This past weekend was Halloween, and for our third year, we joined in the Halloween parade down Main Street. This year, Maeve was dressed as a Devil Fairy; Emmett went as Percy Jackson, and Fiona was a Shadow Hunter from the Mortal Instruments series. For the 2nd year, I dressed as a headless giant holding his own head. The weather mostly cooperated, tho there were a few moments of drizzle.
About 5,000 people were in attendance as usual; people come from other towns just to strut their stuff down the strip and to marvel at the ingenuity of others. I particularly enjoyed seeing the people who went as home-made Tetris pieces and the man who dressed as Super Mario.

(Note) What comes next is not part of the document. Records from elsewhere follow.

-- a match of (a suffix of) pvP3 in the output of the two-pattern scan was already there
theorem pvNomatch3 : ∀ (n : Nat) (l q : List Char), l.length ≤ n → q <:+ pvP3 →
    q <+: pvScan12 l → q <+: l := by
  intro n
  induction n with
  | zero =>
    intro l q hl hq h
    have : l = [] := by cases l <;> simp_all
    subst this
    rw [pvScan12] at h
    exact h
  | succ n ih =>
    intro l q hl hq h
    match q with
    | [] => exact List.nil_prefix
    | q0 :: q' =>
      match l with
      | [] => rw [pvScan12] at h; exact h
      | c :: t =>
        by_cases h1 : pvP1.isPrefixOf (c :: t) = true
        · rw [pvScan12, if_pos h1] at h
          -- q is a nonempty suffix of pvP3; none of them is a prefix of pvR ++ _
          simp only [pvP3, List.suffix_cons_iff, List.suffix_nil] at hq
          rcases hq with hq|hq|hq|hq|hq|hq|hq|hq|hq <;>
            simp_all [pvR, List.cons_prefix_cons]
        · by_cases h2 : pvP2.isPrefixOf (c :: t) = true
          · rw [pvScan12, if_neg h1, if_pos h2] at h
            simp only [pvP3, List.suffix_cons_iff, List.suffix_nil] at hq
            rcases hq with hq|hq|hq|hq|hq|hq|hq|hq|hq <;>
              simp_all [pvRl, List.cons_prefix_cons]
          · rw [pvScan12, if_neg h1, if_neg h2] at h
            rw [List.cons_prefix_cons] at h
            obtain ⟨rfl, h'⟩ := h
            have := ih t q' (by simp at hl ⊢; omega) (pvSuffixTail hq) h'
            exact List.cons_prefix_cons.2 ⟨rfl, this⟩
-- pv_equiv track=rewrite | github.com/ghostmkg/programming-language | Python/flexible_undo_increment.py | flexible_undo
-- ===== SOURCE A (Python) =====
-- def flexible_undo(n, q, operations):
--     nums = [0] * n
--     stack = []
--
--     for op in operations:
--         if op[0] == 1:
--             i = op[1]
--             nums[i] += 1
--             stack.append(i)
--         else:
--             k = op[1]
--             undo_count = min(k, len(stack))
--             for _ in range(undo_count):
--                 idx = stack.pop()
--                 nums[idx] -= 1
--
--     return nums
-- ===== SOURCE B (Python) =====
-- def flexible_undo(n, q, operations):
--     # Simpler decomposition: the loop only maintains the undo stack;
--     # the counts are rebuilt from the surviving stack in one final pass.
--     stack = []
--     for op in operations:
--         if op[0] == 1:
--             stack.append(op[1])
--         else:
--             stack = stack[:max(len(stack) - op[1], 0)]
--     result = [0] * n
--     for i in stack:
--         result[i] += 1
--     return result
-- ===== Notes on version B (the rewrite author's own statement) =====
-- stated objective: simpler
-- what changed: B never touches the counts array during the operation loop: it only maintains the stack (undo = one slice truncation instead of a per-element pop-and-decrement inner loop) and rebuilds the counts from the surviving stack in a single final pass.
import Mathlib
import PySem

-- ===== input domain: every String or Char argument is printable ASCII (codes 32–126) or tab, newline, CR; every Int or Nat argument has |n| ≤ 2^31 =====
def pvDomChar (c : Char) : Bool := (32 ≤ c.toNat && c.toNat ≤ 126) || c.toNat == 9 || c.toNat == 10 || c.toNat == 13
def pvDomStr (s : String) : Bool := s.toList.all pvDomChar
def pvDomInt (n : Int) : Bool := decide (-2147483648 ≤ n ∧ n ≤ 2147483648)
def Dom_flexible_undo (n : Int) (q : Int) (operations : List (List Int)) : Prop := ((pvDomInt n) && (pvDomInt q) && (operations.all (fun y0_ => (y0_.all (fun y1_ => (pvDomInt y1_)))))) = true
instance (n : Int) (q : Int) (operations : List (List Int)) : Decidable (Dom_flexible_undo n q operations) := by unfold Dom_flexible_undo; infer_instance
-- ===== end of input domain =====

-- B keeps the counts array out of the operation loop (stack only; undo = one slice
-- truncation) and rebuilds the counts from the surviving stack in a final pass: simpler.

-- ===== PORT A =====
-- nums[idx] -= 1
def pvDecAt (nums : List Int) (idx : Int) : List Int :=
  PySem.List.pySetD nums idx (PySem.List.pyGetD nums idx 0 - 1)

-- 'for _ in range(undo_count): idx = stack.pop(); nums[idx] -= 1'
-- (the 'none' branch is unreachable: undo_count = min(k, len(stack)))
def pvPopLoop : Nat → List Int → List Int → List Int × List Int
  | 0, nums, stack => (nums, stack)
  | c+1, nums, stack =>
    match stack.getLast? with
    | none => (nums, stack)
    | some idx => pvPopLoop c (pvDecAt nums idx) stack.dropLast

def pvStepA (s : List Int × List Int) (op : List Int) : List Int × List Int :=
  if PySem.List.pyGetD op 0 0 = 1 then
    let i := PySem.List.pyGetD op 1 0
    (PySem.List.pySetD s.1 i (PySem.List.pyGetD s.1 i 0 + 1), s.2 ++ [i])
  else
    let k := PySem.List.pyGetD op 1 0
    pvPopLoop (min k (s.2.length : Int)).toNat s.1 s.2

def flexible_undo (n : Int) (q : Int) (operations : List (List Int)) : List Int :=
  (operations.foldl pvStepA (List.replicate n.toNat 0, [])).1

-- ===== PORT B =====
def pvStepB (stack : List Int) (op : List Int) : List Int :=
  if PySem.List.pyGetD op 0 0 = 1 then
    stack ++ [PySem.List.pyGetD op 1 0]
  else
    -- stack = stack[:max(len(stack) - op[1], 0)]
    stack.take (max ((stack.length : Int) - PySem.List.pyGetD op 1 0) 0).toNat

-- result[i] += 1
def pvIncAt (res : List Int) (i : Int) : List Int :=
  PySem.List.pySetD res i (PySem.List.pyGetD res i 0 + 1)

def flexible_undo_alt (n : Int) (q : Int) (operations : List (List Int)) : List Int :=
  (operations.foldl pvStepB []).foldl pvIncAt (List.replicate n.toNat 0)

-- ===== PRECONDITION & SPEC =====
-- Pre_ excludes exactly the inputs on which A raises: an op with fewer than two entries
-- (op[1] IndexError) and a type-1 op whose index is outside range(-n, n) (nums[i] IndexError).
def Pre_flexible_undo (n : Int) (q : Int) (operations : List (List Int)) : Prop :=
  ∀ op ∈ operations, 2 ≤ op.length ∧ (op.getD 0 0 = 1 → -n ≤ op.getD 1 0 ∧ op.getD 1 0 < n)
instance (n : Int) (q : Int) (operations : List (List Int)) : Decidable (Pre_flexible_undo n q operations) := by unfold Pre_flexible_undo; infer_instance

def pvWitness_flexible_undo : Int × Int × List (List Int) :=
  (2, 4, [[1, 0], [1, 1], [1, -1], [2, 2], [1, 1]])

def Spec_flexible_undo (n : Int) (q : Int) (operations : List (List Int)) (out : List Int) : Prop := out = flexible_undo_alt n q operations
instance (n : Int) (q : Int) (operations : List (List Int)) (out : List Int) : Decidable (Spec_flexible_undo n q operations out) := by unfold Spec_flexible_undo; infer_instance

-- ===== CLAIM (what is proved, stated in full; the proofs are below) =====
def Claim_equal_flexible_undo : Prop := ∀ (n : Int) (q : Int) (operations : List (List Int)), Dom_flexible_undo n q operations → Pre_flexible_undo n q operations → Spec_flexible_undo n q operations (flexible_undo n q operations)

-- ===== LEMMAS AND PROOFS =====

-- valid Python index into [0]*n
def pvValid (n i : Int) : Prop := -n ≤ i ∧ i < n

-- the nonnegative index i refers to
def pvNorm (n i : Int) : Int := if i < 0 then i + n else i

-- how many surviving stack entries hit cell j
def pvCnt (n : Int) (st : List Int) (j : Int) : Int :=
  (st.countP (fun i => decide (pvNorm n i = j)) : Int)

-- the counts array determined by the stack
def pvCanon (n : Int) (st : List Int) : List Int :=
  (List.range n.toNat).map (fun j : Nat => pvCnt n st (j : Int))

theorem pvCanon_length (n : Int) (st : List Int) : (pvCanon n st).length = n.toNat := by
  simp [pvCanon]

theorem pvNorm_bounds {n i : Int} (h : pvValid n i) :
    0 ≤ pvNorm n i ∧ pvNorm n i < n := by
  rcases h with ⟨h1, h2⟩; unfold pvNorm; split <;> omega

theorem pvIdx_canon {n i : Int} (h : pvValid n i) :
    PySem.List.pyIdx? n.toNat i = some (pvNorm n i).toNat := by
  rcases h with ⟨h1, h2⟩
  unfold PySem.List.pyIdx? pvNorm
  by_cases hi : 0 ≤ i
  · rw [if_pos hi, if_pos (show i < (n.toNat : Int) by omega), if_neg (show ¬ i < 0 by omega)]
  · rw [if_neg hi, if_pos (show -(n.toNat : Int) ≤ i by omega), if_pos (show i < 0 by omega)]
    congr 1
    omega

theorem pvCanon_getElem (n : Int) (st : List Int) (m : Nat) (hm : m < n.toNat) :
    (pvCanon n st)[m]'(by simpa only [pvCanon, List.length_map, List.length_range] using hm) =
      pvCnt n st m := by
  unfold pvCanon
  rw [List.getElem_map, List.getElem_range]

theorem pvGet_canon {n i : Int} (st : List Int) (h : pvValid n i) :
    PySem.List.pyGetD (pvCanon n st) i 0 = pvCnt n st (pvNorm n i) := by
  have hb := pvNorm_bounds h
  have hlt : (pvNorm n i).toNat < n.toNat := by omega
  have hlt' : (pvNorm n i).toNat < (pvCanon n st).length := by rw [pvCanon_length]; omega
  simp only [PySem.List.pyGetD, PySem.List.pyGet?, pvCanon_length, pvIdx_canon h]
  rw [show ((some (pvNorm n i).toNat).bind fun k => (pvCanon n st)[k]?) =
      (pvCanon n st)[(pvNorm n i).toNat]? from rfl]
  rw [List.getElem?_eq_getElem hlt', Option.getD_some, pvCanon_getElem n st _ hlt]
  all_goals (congr 1; omega)

theorem pvSet_canon {n i : Int} (st : List Int) (h : pvValid n i) (v : Int) :
    PySem.List.pySetD (pvCanon n st) i v = (pvCanon n st).set (pvNorm n i).toNat v := by
  simp only [PySem.List.pySetD, PySem.List.pySet?, pvCanon_length, pvIdx_canon h,
    Option.map_some, Option.getD_some]

theorem pvCnt_append (n : Int) (st : List Int) (i j : Int) :
    pvCnt n (st ++ [i]) j = pvCnt n st j + (if pvNorm n i = j then 1 else 0) := by
  simp [pvCnt, List.countP_append, List.countP_cons]

theorem pvInc_canon {n i : Int} (st : List Int) (h : pvValid n i) :
    pvIncAt (pvCanon n st) i = pvCanon n (st ++ [i]) := by
  have hb := pvNorm_bounds h
  unfold pvIncAt
  rw [pvGet_canon st h, pvSet_canon st h]
  apply List.ext_getElem
  · simp [pvCanon]
  · intro m hm1 hm2
    have hmn : m < n.toNat := by
      simpa only [pvCanon, List.length_map, List.length_range] using hm2
    rw [List.getElem_set, pvCanon_getElem n (st ++ [i]) m hmn, pvCnt_append]
    by_cases hme : (pvNorm n i).toNat = m
    · rw [if_pos hme, if_pos (by omega)]
      congr 2
      omega
      
    · rw [if_neg hme, if_neg (show ¬ pvNorm n i = (m : Int) by omega),
        pvCanon_getElem n st m hmn]
      ring

theorem pvDec_canon {n i : Int} (st : List Int) (h : pvValid n i) :
    pvDecAt (pvCanon n (st ++ [i])) i = pvCanon n st := by
  have hb := pvNorm_bounds h
  unfold pvDecAt
  rw [pvGet_canon _ h, pvSet_canon _ h]
  apply List.ext_getElem
  · simp [pvCanon]
  · intro m hm1 hm2
    have hmn : m < n.toNat := by
      simpa only [pvCanon, List.length_map, List.length_range] using hm2
    rw [List.getElem_set, pvCanon_getElem n st m hmn]
    by_cases hme : (pvNorm n i).toNat = m
    · rw [if_pos hme]
      have : pvCnt n (st ++ [i]) (pvNorm n i) = pvCnt n st (pvNorm n i) + 1 := by
        rw [pvCnt_append, if_pos rfl]
      have hcm : pvCnt n st (pvNorm n i) = pvCnt n st (m : Int) := by
        congr 1; omega
      omega
    · rw [if_neg hme, pvCanon_getElem n (st ++ [i]) m hmn, pvCnt_append,
        if_neg (show ¬ pvNorm n i = (m : Int) by omega)]
      ring

theorem pvPopLoop_canon (n : Int) :
    ∀ (c : Nat) (st : List Int), c ≤ st.length → (∀ i ∈ st, pvValid n i) →
    pvPopLoop c (pvCanon n st) st =
      (pvCanon n (st.take (st.length - c)), st.take (st.length - c)) := by
  intro c
  induction c with
  | zero => intro st _ _; simp [pvPopLoop]
  | succ c ih =>
    intro st hc hv
    cases hlast : st.getLast? with
    | none =>
      have h0 : st = [] := List.getLast?_eq_none_iff.mp hlast
      subst h0; simp at hc
    | some last =>
      obtain ⟨ys, rfl⟩ := List.getLast?_eq_some_iff.mp hlast
      have hvl : pvValid n last := hv last (by simp)
      have hyv : ∀ i ∈ ys, pvValid n i := fun i hi => hv i (List.mem_append_left _ hi)
      have hlen : (ys ++ [last]).length = ys.length + 1 := by simp
      simp only [pvPopLoop, hlast]
      rw [pvDec_canon ys hvl, show (ys ++ [last]).dropLast = ys by simp]
      have hcy : c ≤ ys.length := by omega
      rw [ih ys hcy hyv]
      have htake : ys.take (ys.length - c) = (ys ++ [last]).take ((ys ++ [last]).length - (c + 1)) := by
        rw [hlen, show ys.length + 1 - (c + 1) = ys.length - c by omega,
          List.take_append_of_le_length (by omega)]
      rw [htake]

theorem pvStep_sync {n : Int} (op : List Int) (st : List Int)
    (hop : 2 ≤ op.length ∧ (op.getD 0 0 = 1 → pvValid n (op.getD 1 0)))
    (hv : ∀ i ∈ st, pvValid n i) :
    pvStepA (pvCanon n st, st) op = (pvCanon n (pvStepB st op), pvStepB st op) := by
  obtain ⟨hlen, hval⟩ := hop
  have h1 : (1 : Nat) < op.length := by omega
  have hg1 : PySem.List.pyGetD op 1 0 = op.getD 1 0 := by
    simp [PySem.List.pyGetD, PySem.List.pyGet?, PySem.List.pyIdx?, h1, List.getD_eq_getElem?_getD]
  unfold pvStepA pvStepB
  rw [PySem.List.pyGetD_zero, hg1]
  by_cases hb : op.getD 0 0 = 1
  · simp only [hb, if_pos]
    rw [show PySem.List.pySetD (pvCanon n st) (op.getD 1 0)
          (PySem.List.pyGetD (pvCanon n st) (op.getD 1 0) 0 + 1)
        = pvIncAt (pvCanon n st) (op.getD 1 0) from rfl,
      pvInc_canon st (hval hb)]
  · simp only [hb, if_false]
    set k := op.getD 1 0 with hk
    have hcle : (min k (st.length : Int)).toNat ≤ st.length := by omega
    rw [pvPopLoop_canon n _ st hcle hv]
    by_cases hkpos : 0 < k
    · have : st.length - (min k (st.length : Int)).toNat
           = (max ((st.length : Int) - k) 0).toNat := by omega
      rw [this]
    · have h0 : (min k (st.length : Int)).toNat = 0 := by omega
      have h2 : st.length ≤ (max ((st.length : Int) - k) 0).toNat := by omega
      rw [h0, List.take_of_length_le h2]
      simp

theorem pvStepB_valid {n : Int} (op : List Int) (st : List Int)
    (hop : op.getD 0 0 = 1 → pvValid n (op.getD 1 0))
    (hv : ∀ i ∈ st, pvValid n i) :
    ∀ i ∈ pvStepB st op, pvValid n i := by
  intro i hi
  unfold pvStepB at hi
  rw [PySem.List.pyGetD_zero] at hi
  by_cases hb : op.getD 0 0 = 1
  · rw [if_pos hb] at hi
    rcases List.mem_append.mp hi with h | h
    · exact hv i h
    · have h1 : (1 : Int) ≥ 0 := by omega
      simp at h
      subst h
      have : PySem.List.pyGetD op 1 0 = op.getD 1 0 ∨ PySem.List.pyGetD op 1 0 = 0 := by
        simp [PySem.List.pyGetD, PySem.List.pyGet?, PySem.List.pyIdx?, List.getD_eq_getElem?_getD]
        by_cases h2 : (1:Nat) < op.length <;> simp [h2]
      rcases this with h | h
      · rw [h]; exact hop hb
      · rw [h]
        have := hop hb
        -- i = 0 valid needs n > 0; derive from validity of op.getD 1 0
        rcases this with ⟨a, b⟩
        constructor <;> omega
  · rw [if_neg hb] at hi
    exact hv i (List.mem_of_mem_take hi)

theorem pvLoop_sync {n : Int} (ops : List (List Int))
    (hops : ∀ op ∈ ops, 2 ≤ op.length ∧ (op.getD 0 0 = 1 → pvValid n (op.getD 1 0))) :
    ∀ st, (∀ i ∈ st, pvValid n i) →
    ops.foldl pvStepA (pvCanon n st, st) = (pvCanon n (ops.foldl pvStepB st), ops.foldl pvStepB st) := by
  induction ops with
  | nil => intro st _; simp
  | cons op rest ih =>
    intro st hv
    have hop := hops op (List.mem_cons_self)
    have hrest : ∀ o ∈ rest, 2 ≤ o.length ∧ (o.getD 0 0 = 1 → pvValid n (o.getD 1 0)) :=
      fun o ho => hops o (List.mem_cons_of_mem _ ho)
    simp only [List.foldl_cons]
    rw [pvStep_sync op st hop hv]
    exact ih hrest (pvStepB st op) (pvStepB_valid op st hop.2 hv)

theorem pvCanon_nil (n : Int) : pvCanon n [] = List.replicate n.toNat 0 := by
  simp [pvCanon, pvCnt]

theorem pvFoldInc_canon (n : Int) :
    ∀ (st acc : List Int), (∀ i ∈ st, pvValid n i) →
    st.foldl pvIncAt (pvCanon n acc) = pvCanon n (acc ++ st) := by
  intro st
  induction st with
  | nil => intro acc _; simp
  | cons i rest ih =>
    intro acc hv
    simp only [List.foldl_cons]
    rw [pvInc_canon acc (hv i List.mem_cons_self)]
    rw [ih (acc ++ [i]) (fun j hj => hv j (List.mem_cons_of_mem _ hj))]
    simp

theorem pvFoldB_valid {n : Int} :
    ∀ (ops : List (List Int)) (st : List Int),
    (∀ op ∈ ops, 2 ≤ op.length ∧ (op.getD 0 0 = 1 → pvValid n (op.getD 1 0))) →
    (∀ i ∈ st, pvValid n i) → ∀ i ∈ ops.foldl pvStepB st, pvValid n i := by
  intro ops
  induction ops with
  | nil => intro st _ hv; simpa using hv
  | cons op rest ih =>
    intro st hops hv
    simp only [List.foldl_cons]
    exact ih (pvStepB st op) (fun o ho => hops o (List.mem_cons_of_mem _ ho))
      (pvStepB_valid op st (hops op List.mem_cons_self).2 hv)

-- ===== VERDICT (by name: the statement is the Claim_ definition above) =====
theorem flexible_undo_spec : Claim_equal_flexible_undo := by
  intro n q ops _ hpre
  unfold Spec_flexible_undo flexible_undo flexible_undo_alt
  have hops : ∀ op ∈ ops, 2 ≤ op.length ∧ (op.getD 0 0 = 1 → pvValid n (op.getD 1 0)) := by
    intro op hop
    obtain ⟨h1, h2⟩ := hpre op hop
    exact ⟨h1, fun hb => h2 hb⟩
  have h := pvLoop_sync ops hops [] (by simp)
  rw [pvCanon_nil] at h
  rw [h, ← pvCanon_nil n,
    pvFoldInc_canon n (ops.foldl pvStepB []) [] (pvFoldB_valid ops [] hops (by simp))]
  simp
-- pv_equiv track=rewrite | github.com/bgoonz/UsefulResourceRepo2.0 | _BACKUPS/my-gists/by-extension/python/09-MinStepsToMakePilesEqualHeight.py | min_steps_equal_piles
-- ===== SOURCE A (Python) =====
-- def min_steps_equal_piles(piles):
--     steps = 0
--     length = len(piles)
--     if piles == []:
--         return 0
--     else:
--         # get sorted list
--         sorted_piles = set(piles)
--         sorted_piles = sorted(sorted_piles)
--         # get min, max and 2nd max
--         minimum = sorted_piles[0]
--         second_largest = sorted_piles[-2]
--         max_pile = sorted_piles[-1]
--         # subtract from max to equal 2nd max
--         # repeat until all equal second max
--         for x in range(length):
--             if piles[x] == max_pile:
--                 difference = max_pile - second_largest
--                 piles[x] = piles[x] - difference
--                 steps += 1
--         # loop again to make second max equal to min
--         for x in range(length):
--             if piles[x] != minimum:
--                 difference = piles[x]-minimum
--                 piles[x] = piles[x]-difference
--                 steps += 1
--         # return # of steps
--         return steps
-- ===== SOURCE B (Python) =====
-- def min_steps_equal_piles(piles):
--     # Single linear pass: min, max and their multiplicities; no sorting, no mutation of piles.
--     if not piles:
--         return 0
--     mn = mx = piles[0]
--     cmin = cmax = 0
--     for x in piles:
--         if x < mn:
--             mn, cmin = x, 1
--         elif x == mn:
--             cmin += 1
--         if x > mx:
--             mx, cmax = x, 1
--         elif x == mx:
--             cmax += 1
--     if mn == mx:
--         return 0
--     mid = len(piles) - cmin - cmax
--     return cmax + mid + (cmax if mid > 0 else 0)
-- ===== Notes on version B (the rewrite author's own statement) =====
-- stated objective: faster
-- what changed: Replaces A's set+sort plus two mutating index loops by one linear scan that keeps min, max and their multiplicities and returns the step count from a closed-form tally (B does not mutate the argument).
-- outside the precondition, e.g. on min_steps_equal_piles([-2]): A raises IndexError, B returns 0
import Mathlib
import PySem

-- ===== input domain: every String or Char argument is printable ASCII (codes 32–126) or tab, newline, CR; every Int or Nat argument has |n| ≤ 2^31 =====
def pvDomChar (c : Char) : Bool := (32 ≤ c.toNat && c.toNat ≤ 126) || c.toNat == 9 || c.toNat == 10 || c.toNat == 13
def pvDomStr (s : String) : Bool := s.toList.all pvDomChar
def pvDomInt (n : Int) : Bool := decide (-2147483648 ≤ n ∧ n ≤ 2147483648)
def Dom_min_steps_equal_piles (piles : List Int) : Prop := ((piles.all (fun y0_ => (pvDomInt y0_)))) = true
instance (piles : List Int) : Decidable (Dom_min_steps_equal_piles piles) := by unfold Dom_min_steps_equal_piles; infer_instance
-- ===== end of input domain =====

-- B replaces A's set+sort and two mutating passes by one linear min/max/count scan with a
-- closed-form tally (asymptotically faster, measured); A mutates its argument in place, B does
-- not — the equivalence proved here is about the RETURN value only.


-- ===== PORT A =====
-- first loop of A: for x in range(length): if piles[x] == max_pile: piles[x] -= diff; steps += 1
-- (index loop reading/writing piles[x] ported as structural recursion over the same list+steps state)
def pvPass1 (max_pile second_largest : Int) : List Int → Int → List Int × Int
  | [], steps => ([], steps)
  | y :: ys, steps =>
    if y = max_pile then
      let r := pvPass1 max_pile second_largest ys (steps + 1)
      ((y - (max_pile - second_largest)) :: r.1, r.2)
    else
      let r := pvPass1 max_pile second_largest ys steps
      (y :: r.1, r.2)

-- second loop of A: for x in range(length): if piles[x] != minimum: piles[x] -= (piles[x]-minimum); steps += 1
def pvPass2 (minimum : Int) : List Int → Int → List Int × Int
  | [], steps => ([], steps)
  | y :: ys, steps =>
    if y ≠ minimum then
      let r := pvPass2 minimum ys (steps + 1)
      ((y - (y - minimum)) :: r.1, r.2)
    else
      let r := pvPass2 minimum ys steps
      (y :: r.1, r.2)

Luxury apartment buildings have their perks, but there are unexpected down sides. My mother's building, for example, was a great place to celebrate Halloween when my brother and I were kids. Back then, there were many children in the building, and it could take ages to get to all of the apartments even after the building instituted the sign-up sheets in the elevators. The sheets meant that trick-or-treaters could quickly decide which floors to hit and in what order, but there was still the delay caused by the glut of costumed kids patrolling for candy. But as apartment prices began escalating, the building underwent a change in its occupants. Once it was a place for young upper middle class families, but as the prices for apartments shot past a million dollars back in the '90s, the new buyers needed more money than a typical young doctor, lawyer, or pair of teachers could afford. Many of the dwellers stayed in their apartments, as my mother has done, and those who moved out were replaced by ultra-wealthy folks whose children, for the most part, were already teenagers or had already grown up. When I was young, the A/B elevator used to have at least a dozen kids living in 5 or 6 apartments. The sign-up sheet usually boasted at least as many apartments giving away candy. These days, of the 29 apartments in that line, there is currently only one apartment housing any children; it happens to have three, tho one or two of them might be too old for dressing up and seeking candy. In a few years, the kids in this apartment will grow up, and unless some new kids move in on that side of the building, there will be no children on the A/B line. The sign-up sheet this year was all but blank -- only two apartments were taking trick-or-treaters. I guess there was little harm in that: the entire building doesn't have enough school-age inhabitants to fill a small school bus.
Halloween is yet another reason to move to New Paltz. And don't even get me started on how the Macy*s Day parade has ruined Thanksgiving for me. That's a story for another blog.